------ Input records ------
-- pv_equiv track=rewrite | github.com/ThomaziBR/Forca_Python | Projeto_Forca_01.py | EnigmaF
-- ===== SOURCE A (Python) =====
-- def EnigmaF(palavrinha):
--     enigma = []
--
--     d = 0
--     for i in range(len(palavrinha)):
--         if palavrinha[i].isspace() == True:
--             enigma.append(' ')
--
--             d += 1
--         elif palavrinha[i] == '-':
--             enigma.append('-')
--
--             d += 1
--         else:
--             enigma.append('_')
--     return enigma, d
-- ===== SOURCE B (Python) =====
-- def EnigmaF(palavrinha):
--     # Sparse strategy: index the non-blank positions (spaces/dashes) in a dict,
--     # fill the mask by looking each position up with default '_', and take the
--     # count d as the size of that index.
--     special = {i: (' ' if c.isspace() else '-')
--                for i, c in enumerate(palavrinha)
--                if c.isspace() or c == '-'}
--     enigma = [special.get(i, '_') for i in range(len(palavrinha))]
--     return enigma, len(special)
-- ===== Notes on version B (the rewrite author's own statement) =====
-- stated objective: alternative
-- what changed: Instead of A's single accumulator loop appending and counting inline, B builds a sparse dict indexing only the space/dash positions, fills the mask by positional lookup with default '_', and takes the count as the dict's size.
import Mathlib
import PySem

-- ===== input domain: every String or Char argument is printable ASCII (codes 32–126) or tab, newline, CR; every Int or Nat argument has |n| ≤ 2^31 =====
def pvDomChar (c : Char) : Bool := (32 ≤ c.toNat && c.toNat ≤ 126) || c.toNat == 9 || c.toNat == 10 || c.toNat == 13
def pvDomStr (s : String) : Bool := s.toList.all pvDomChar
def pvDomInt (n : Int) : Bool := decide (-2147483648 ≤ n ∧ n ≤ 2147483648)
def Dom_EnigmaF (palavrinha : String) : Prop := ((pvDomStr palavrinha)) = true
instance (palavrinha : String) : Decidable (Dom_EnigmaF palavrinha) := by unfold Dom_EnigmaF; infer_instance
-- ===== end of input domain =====

-- B replaces A's inline append-and-count loop by a sparse dict of the space/dash positions,
-- a positional-lookup fill of the mask, and the dict's size as the count (alternative decomposition, same cost).


-- ===== PORT A =====
-- A: for i in range(len(palavrinha)): classify palavrinha[i], append to enigma, bump d inline.
-- pyGetD's default ' ' is never used: i always lies in range (exact there).
def EnigmaF (palavrinha : String) : List String × Int :=
  (PySem.List.pyRange 0 (palavrinha.toList.length : Int) 1).foldl
    (fun (st : List String × Int) i =>
      let c := PySem.List.pyGetD palavrinha.toList i ' '
      if PySem.Chars.isspace c = true then (st.1 ++ [" "], st.2 + 1)
      else if c = '-' then (st.1 ++ ["-"], st.2 + 1)
      else (st.1 ++ ["_"], st.2))
    ([], 0)

-- ===== PORT B =====
-- B: dict comprehension indexing only the space/dash positions; mask = lookup with default '_';
-- d = size of the dict.
def EnigmaF_alt (palavrinha : String) : List String × Int :=
  let special : PySem.Dict Int String :=
    ((PySem.List.enumerate palavrinha.toList).filter
        (fun ic => PySem.Chars.isspace ic.2 || ic.2 == '-')).foldl
      (fun d ic => d.insert ic.1 (if PySem.Chars.isspace ic.2 then " " else "-"))
      PySem.Dict.empty
  ((PySem.List.pyRange 0 (palavrinha.toList.length : Int) 1).map (fun i => special.getD i "_"),
   (special.size : Int))

-- ===== PRECONDITION & SPEC =====
def Spec_EnigmaF (palavrinha : String) (out : List String × Int) : Prop := out = EnigmaF_alt palavrinha
instance (palavrinha : String) (out : List String × Int) : Decidable (Spec_EnigmaF palavrinha out) := by unfold Spec_EnigmaF; infer_instance

-- ===== CLAIM (what is proved, stated in full; the proofs are below) =====
def Claim_equal_EnigmaF : Prop := ∀ (palavrinha : String), Dom_EnigmaF palavrinha → Spec_EnigmaF palavrinha (EnigmaF palavrinha)

-- ===== LEMMAS AND PROOFS =====

-- shared vocabulary for the proofs
def pvSp (c : Char) : Bool := PySem.Chars.isspace c || c == '-'
def pvMask (c : Char) : String := if PySem.Chars.isspace c then " " else if c = '-' then "-" else "_"
def pvRepl (c : Char) : String := if PySem.Chars.isspace c then " " else "-"

-- A's loop, closed form
theorem EnigmaF_loop (l : List Char) (acc : List String) (d : Int) :
    l.foldl
      (fun (st : List String × Int) c =>
        if PySem.Chars.isspace c = true then (st.1 ++ [" "], st.2 + 1)
        else if c = '-' then (st.1 ++ ["-"], st.2 + 1)
        else (st.1 ++ ["_"], st.2))
      (acc, d)
    = (acc ++ l.map pvMask, d + (l.countP pvSp : Int)) := by
  induction l generalizing acc d with
  | nil => simp
  | cons c t ih =>
    simp only [List.foldl_cons, List.map_cons, List.countP_cons]
    by_cases hs : PySem.Chars.isspace c = true
    · rw [if_pos hs, ih]
      simp [pvMask, pvSp, hs]
      omega
    · rw [if_neg hs]
      by_cases hd : c = '-'
      · subst hd
        rw [if_pos rfl, ih]
        have h2 : PySem.Chars.isspace '-' = false := by decide
        simp [pvMask, pvSp, h2]
        omega
      · rw [if_neg hd, ih]
        simp [pvMask, pvSp, eq_false_of_ne_true hs, hd]

theorem EnigmaF_closed (p : String) :
    EnigmaF p = (p.toList.map pvMask, (p.toList.countP pvSp : Int)) := by
  unfold EnigmaF
  rw [PySem.List.foldl_pyRange_zero_pyGetD' p.toList ' '
      (fun (st : List String × Int) c =>
        if PySem.Chars.isspace c = true then (st.1 ++ [" "], st.2 + 1)
        else if c = '-' then (st.1 ++ ["-"], st.2 + 1)
        else (st.1 ++ ["_"], st.2)) ([], 0)]
  rw [EnigmaF_loop]
  simp

-- B's dict: items are exactly the special positions, in order
theorem special_fst_nodup (l : List Char) :
    (((PySem.List.enumerate l).filter (fun ic => pvSp ic.2)).map (fun ic => ic.1)).Nodup := by
  have h := PySem.List.pairwise_lt_enumerate l 0
  have h2 := h.filter (fun ic => pvSp ic.2)
  have h3 := h2.map (fun ic : Int × Char => ic.1) (fun a b hab => hab)
  exact h3.imp (fun {a b} hab => ne_of_lt hab)

theorem special_items (l : List Char) :
    (((PySem.List.enumerate l).filter (fun ic => pvSp ic.2)).foldl
      (fun d ic => d.insert ic.1 (if PySem.Chars.isspace ic.2 then " " else "-"))
      (PySem.Dict.empty : PySem.Dict Int String)).items
    = ((PySem.List.enumerate l).filter (fun ic => pvSp ic.2)).map (fun ic => (ic.1, pvRepl ic.2)) := by
  rw [PySem.Dict.items_foldl_insert_fresh]
  · simp [pvRepl, PySem.Dict.empty]
  · intro a _; simp [PySem.Dict.contains_empty]
  · exact special_fst_nodup l

theorem special_getD (l : List Char) (k : Nat) (hk : k < l.length) :
    (((PySem.List.enumerate l).filter (fun ic => pvSp ic.2)).foldl
      (fun d ic => d.insert ic.1 (if PySem.Chars.isspace ic.2 then " " else "-"))
      (PySem.Dict.empty : PySem.Dict Int String)).getD (k : Int) "_" = pvMask l[k] := by
  set D := ((PySem.List.enumerate l).filter (fun ic => pvSp ic.2)).foldl
      (fun d ic => d.insert ic.1 (if PySem.Chars.isspace ic.2 then " " else "-"))
      (PySem.Dict.empty : PySem.Dict Int String) with hD
  have hkeys : D.keys = ((PySem.List.enumerate l).filter (fun ic => pvSp ic.2)).map (fun ic => ic.1) := by
    rw [PySem.Dict.keys, hD, special_items, List.map_map]
    rfl
  have hnodup : D.keys.Nodup := by rw [hkeys]; exact special_fst_nodup l
  by_cases hs : pvSp l[k] = true
  · have hmem : ((k : Int), pvRepl l[k]) ∈ D.items := by
      rw [special_items]
      refine List.mem_map.2 ⟨((k : Int), l[k]), ?_, rfl⟩
      refine List.mem_filter.2 ⟨?_, hs⟩
      exact (PySem.List.mem_enumerate_iff _ _ _).2 ⟨k, hk, by simp⟩
    rw [PySem.Dict.getD_of_mem_items _ hmem hnodup]
    unfold pvSp at hs
    unfold pvRepl pvMask
    by_cases hi : PySem.Chars.isspace l[k] = true
    · simp [hi]
    · simp only [hi, Bool.false_eq_true] at hs ⊢
      simp only [Bool.false_or, beq_iff_eq] at hs
      simp [hs]
  · have hnk : (k : Int) ∉ D.keys := by
      rw [hkeys]
      intro hmem
      obtain ⟨ic, hicmem, hfst⟩ := List.mem_map.1 hmem
      have := List.mem_filter.1 hicmem
      obtain ⟨k', hk', hic⟩ := (PySem.List.mem_enumerate_iff _ _ _).1 this.1
      have hkk : k' = k := by
        have : ((k' : Int)) = (k : Int) := by
          rw [hic] at hfst; simpa using hfst
        exact_mod_cast this
      subst hkk
      rw [hic] at this
      exact hs this.2
    have hget : D.get? (k : Int) = none := (PySem.Dict.get?_eq_none_iff_not_mem_keys D (k : Int)).2 hnk
    rw [PySem.Dict.getD_of_get?_eq_none D "_" hget]
    unfold pvSp at hs
    unfold pvMask
    simp only [Bool.or_eq_true, not_or, Bool.not_eq_true] at hs
    simp [hs.1, show l[k] ≠ '-' by simpa using hs.2]

theorem EnigmaF_alt_closed (p : String) :
    EnigmaF_alt p = (p.toList.map pvMask, (p.toList.countP pvSp : Int)) := by
  unfold EnigmaF_alt
  rw [show (fun ic : Int × Char => PySem.Chars.isspace ic.2 || ic.2 == '-') = (fun ic => pvSp ic.2) from rfl]
  simp only [Prod.mk.injEq]
  constructor
  case _ =>
    -- the mask component
    apply List.ext_getElem
    · simp [PySem.List.length_pyRange_one]
    · intro k h1 h2
      have hk : k < p.toList.length := by
        simpa [PySem.List.length_pyRange_one] using h1
      simp only [List.getElem_map, PySem.List.getElem_pyRange_one]
      rw [show ((0 : Int) + (k : Int)) = (k : Int) by ring]
      exact special_getD p.toList k hk
  case _ =>
    -- the count component
    have : (((PySem.List.enumerate p.toList).filter (fun ic => pvSp ic.2)).foldl
        (fun d ic => d.insert ic.1 (if PySem.Chars.isspace ic.2 then " " else "-"))
        (PySem.Dict.empty : PySem.Dict Int String)).size
        = p.toList.countP pvSp := by
      simp only [PySem.Dict.size, special_items, List.length_map,
        ← List.countP_eq_length_filter]
      have hsnd := PySem.List.map_snd_enumerate p.toList 0
      calc ((PySem.List.enumerate p.toList).countP (fun ic => pvSp ic.2))
          = (((PySem.List.enumerate p.toList).map Prod.snd).countP pvSp) := by
            rw [List.countP_map]; rfl
        _ = p.toList.countP pvSp := by rw [hsnd]
    rw [this]

-- ===== VERDICT (by name: the statement is the Claim_ definition above) =====
theorem EnigmaF_spec : Claim_equal_EnigmaF := by
  intro p _
  unfold Spec_EnigmaF
  rw [EnigmaF_closed, EnigmaF_alt_closed]
-- pv_equiv track=rewrite | github.com/roadtools/roadprofile | roadprofile/utils.py | _iter_dropout_intervals
-- ===== SOURCE A (Python) =====
-- def _iter_dropout_intervals(drop_outs):
--     idx = 0
--     count = 0
--     while idx < len(drop_outs):
--         try:
--             consecutive = (drop_outs[idx + 1] - drop_outs[idx]) == 1
--         except IndexError:
--             yield drop_outs[idx - count], drop_outs[idx] + 1
--             break
--         if consecutive:
--             count += 1
--             idx += 1
--         else:
--             yield drop_outs[idx - count], drop_outs[idx] + 1
--             idx += 1
--             count = 0
-- ===== SOURCE B (Python) =====
-- def _iter_dropout_intervals(drop_outs):
--     if not drop_outs:
--         return
--     starts = [drop_outs[0]] + [b for a, b in zip(drop_outs, drop_outs[1:]) if b - a != 1]
--     ends = [a + 1 for a, b in zip(drop_outs, drop_outs[1:]) if b - a != 1] + [drop_outs[-1] + 1]
--     yield from zip(starts, ends)
-- ===== Notes on version B (the rewrite author's own statement) =====
-- stated objective: idiomatic
-- what changed: Replaced A's stateful idx/count while-loop with try/except flush by a single boundary detection over zip(drop_outs, drop_outs[1:]) producing the run starts and run ends as two comprehensions, yielded via zip(starts, ends).
import Mathlib
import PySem

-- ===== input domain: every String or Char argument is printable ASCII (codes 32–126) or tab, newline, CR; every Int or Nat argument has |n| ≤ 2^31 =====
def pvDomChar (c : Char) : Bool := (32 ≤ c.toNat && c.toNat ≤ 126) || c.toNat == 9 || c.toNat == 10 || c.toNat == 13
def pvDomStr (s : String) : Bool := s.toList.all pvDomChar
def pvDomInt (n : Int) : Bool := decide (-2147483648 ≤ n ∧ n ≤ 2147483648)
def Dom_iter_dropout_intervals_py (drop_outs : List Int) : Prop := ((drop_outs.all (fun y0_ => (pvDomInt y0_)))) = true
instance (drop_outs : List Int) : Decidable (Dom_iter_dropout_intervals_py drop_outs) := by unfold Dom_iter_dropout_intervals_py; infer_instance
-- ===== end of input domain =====

-- B replaces A's stateful idx/count while-loop (with its try/except flush) by detecting the
-- run boundaries once over zipped adjacent pairs and zipping the starts with the ends (idiomatic).
-- A and B are Python generators; the equivalence is about the yielded sequence of tuples.

-- ===== PORT A =====
-- while-loop of A as recursion on idx; all three subscripts are in range whenever evaluated
-- (0 ≤ idx - count ≤ idx < len, Nat subtraction), so List.getD _ _ 0 is exact there.
def iterDropLoopA (xs : List Int) (idx count : Nat) : List (Int × Int) :=
  if _h : idx < xs.length then
    if _h2 : idx + 1 < xs.length then
      -- consecutive = (drop_outs[idx+1] - drop_outs[idx]) == 1
      if xs.getD (idx + 1) 0 - xs.getD idx 0 = 1 then
        iterDropLoopA xs (idx + 1) (count + 1)
      else
        (xs.getD (idx - count) 0, xs.getD idx 0 + 1) :: iterDropLoopA xs (idx + 1) 0
    else
      -- IndexError branch: yield and break
      [(xs.getD (idx - count) 0, xs.getD idx 0 + 1)]
  else []
termination_by xs.length - idx

def iter_dropout_intervals_py (drop_outs : List Int) : List (Int × Int) :=
  iterDropLoopA drop_outs 0 0

-- ===== PORT B =====
-- drop_outs[-1] on the nonempty list is exactly List.getLastD
def iter_dropout_intervals_py_alt (drop_outs : List Int) : List (Int × Int) :=
  match drop_outs with
  | [] => []
  | x :: rest =>
    let pairs := (x :: rest).zip rest      -- zip(drop_outs, drop_outs[1:])
    let starts := x :: pairs.filterMap (fun p => if p.2 - p.1 ≠ 1 then some p.2 else none)
    let ends := pairs.filterMap (fun p => if p.2 - p.1 ≠ 1 then some (p.1 + 1) else none)
                  ++ [rest.getLastD x + 1]
    starts.zip ends

-- ===== PRECONDITION & SPEC =====
def Spec_iter_dropout_intervals_py (drop_outs : List Int) (out : List (Int × Int)) : Prop := out = iter_dropout_intervals_py_alt drop_outs
instance (drop_outs : List Int) (out : List (Int × Int)) : Decidable (Spec_iter_dropout_intervals_py drop_outs out) := by unfold Spec_iter_dropout_intervals_py; infer_instance

-- ===== CLAIM (what is proved, stated in full; the proofs are below) =====
def Claim_equal_iter_dropout_intervals_py : Prop := ∀ (drop_outs : List Int), Dom_iter_dropout_intervals_py drop_outs → Spec_iter_dropout_intervals_py drop_outs (iter_dropout_intervals_py drop_outs)

-- ===== LEMMAS AND PROOFS =====

-- canonical run-splitter: start of current run s, previous value p, remaining tail
def dropSpec (s p : Int) : List Int → List (Int × Int)
  | [] => [(s, p + 1)]
  | v :: r => if v - p = 1 then dropSpec s v r else (s, p + 1) :: dropSpec v v r

theorem iterDropLoopA_eq_dropSpec (xs : List Int) (idx count : Nat) (h : idx < xs.length) :
    iterDropLoopA xs idx count
      = dropSpec (xs.getD (idx - count) 0) (xs.getD idx 0) (xs.drop (idx + 1)) := by
  have hn : xs.length - idx = (xs.length - (idx + 1)) + 1 := by omega
  generalize hfuel : xs.length - idx = n at hn
  induction n generalizing idx count with
  | zero => omega
  | succ n ih =>
    rw [iterDropLoopA]
    by_cases h2 : idx + 1 < xs.length
    · have hdrop : xs.drop (idx + 1) = xs.getD (idx + 1) 0 :: xs.drop (idx + 2) := by
        rw [List.getD_eq_getElem?_getD, List.getElem?_eq_getElem h2]
        simpa using (List.drop_eq_getElem_cons (l := xs) (n := idx + 1) h2)
      by_cases hc : xs.getD (idx + 1) 0 - xs.getD idx 0 = 1
      · simp only [dif_pos h, dif_pos h2, if_pos hc]
        rw [ih (idx + 1) (count + 1) h2 (by omega) (by omega)]
        rw [hdrop, dropSpec, if_pos hc]
        have he : idx + 1 - (count + 1) = idx - count := by omega
        rw [he]
      · simp only [dif_pos h, dif_pos h2, if_neg hc]
        rw [ih (idx + 1) 0 h2 (by omega) (by omega)]
        rw [hdrop, dropSpec, if_neg hc]
        simp
    · have hlen : xs.length = idx + 1 := by omega
      have hdrop : xs.drop (idx + 1) = [] := by
        apply List.drop_eq_nil_of_le; omega
      simp only [dif_pos h, dif_neg h2, hdrop, dropSpec]

theorem alt_eq_dropSpec (rest : List Int) (s p : Int) :
    dropSpec s p rest
      = (s :: ((p :: rest).zip rest).filterMap
            (fun q => if q.2 - q.1 ≠ 1 then some q.2 else none)).zip
        (((p :: rest).zip rest).filterMap
            (fun q => if q.2 - q.1 ≠ 1 then some (q.1 + 1) else none)
          ++ [rest.getLastD p + 1]) := by
  induction rest generalizing s p with
  | nil => simp [dropSpec]
  | cons v r ih =>
    by_cases hc : v - p = 1
    · simp only [dropSpec, if_pos hc, List.zip_cons_cons, List.filterMap_cons]
      have : ¬ v - p ≠ 1 := by omega
      simp only [if_neg this, List.getLastD_cons]
      exact ih s v
    · simp only [dropSpec, if_neg hc, List.zip_cons_cons, List.filterMap_cons]
      simp only [if_pos hc, List.getLastD_cons]
      rw [ih v v]
      simp

-- ===== VERDICT (by name: the statement is the Claim_ definition above) =====
theorem iter_dropout_intervals_py_spec : Claim_equal_iter_dropout_intervals_py := by
  intro drop_outs _
  unfold Spec_iter_dropout_intervals_py iter_dropout_intervals_py iter_dropout_intervals_py_alt
  cases drop_outs with
  | nil => rw [iterDropLoopA]; simp
  | cons x rest =>
    rw [iterDropLoopA_eq_dropSpec (x :: rest) 0 0 (by simp)]
    simpa using alt_eq_dropSpec rest x x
------
**Task objective**
From the entries above, return exactly the line containing "by_cases hd : c = '-'", the line containing "(PySem.Dict.empty : PySem.Dict Int String) with", and all lines between, and nothing else.

**Answer box**
      by_cases hd : c = '-'
      · subst hd
        rw [if_pos rfl, ih]
        have h2 : PySem.Chars.isspace '-' = false := by decide
        simp [pvMask, pvSp, h2]
        omega
      · rw [if_neg hd, ih]
        simp [pvMask, pvSp, eq_false_of_ne_true hs, hd]

theorem EnigmaF_closed (p : String) :
    EnigmaF p = (p.toList.map pvMask, (p.toList.countP pvSp : Int)) := by
  unfold EnigmaF
  rw [PySem.List.foldl_pyRange_zero_pyGetD' p.toList ' '
      (fun (st : List String × Int) c =>
        if PySem.Chars.isspace c = true then (st.1 ++ [" "], st.2 + 1)
        else if c = '-' then (st.1 ++ ["-"], st.2 + 1)
        else (st.1 ++ ["_"], st.2)) ([], 0)]
  rw [EnigmaF_loop]
  simp

-- B's dict: items are exactly the special positions, in order
theorem special_fst_nodup (l : List Char) :
    (((PySem.List.enumerate l).filter (fun ic => pvSp ic.2)).map (fun ic => ic.1)).Nodup := by
  have h := PySem.List.pairwise_lt_enumerate l 0
  have h2 := h.filter (fun ic => pvSp ic.2)
  have h3 := h2.map (fun ic : Int × Char => ic.1) (fun a b hab => hab)
  exact h3.imp (fun {a b} hab => ne_of_lt hab)

theorem special_items (l : List Char) :
    (((PySem.List.enumerate l).filter (fun ic => pvSp ic.2)).foldl
      (fun d ic => d.insert ic.1 (if PySem.Chars.isspace ic.2 then " " else "-"))
      (PySem.Dict.empty : PySem.Dict Int String)).items
    = ((PySem.List.enumerate l).filter (fun ic => pvSp ic.2)).map (fun ic => (ic.1, pvRepl ic.2)) := by
  rw [PySem.Dict.items_foldl_insert_fresh]
  · simp [pvRepl, PySem.Dict.empty]
  · intro a _; simp [PySem.Dict.contains_empty]
  · exact special_fst_nodup l

theorem special_getD (l : List Char) (k : Nat) (hk : k < l.length) :
    (((PySem.List.enumerate l).filter (fun ic => pvSp ic.2)).foldl
      (fun d ic => d.insert ic.1 (if PySem.Chars.isspace ic.2 then " " else "-"))
      (PySem.Dict.empty : PySem.Dict Int String)).getD (k : Int) "_" = pvMask l[k] := by
  set D := ((PySem.List.enumerate l).filter (fun ic => pvSp ic.2)).foldl
      (fun d ic => d.insert ic.1 (if PySem.Chars.isspace ic.2 then " " else "-"))
      (PySem.Dict.empty : PySem.Dict Int String) with hD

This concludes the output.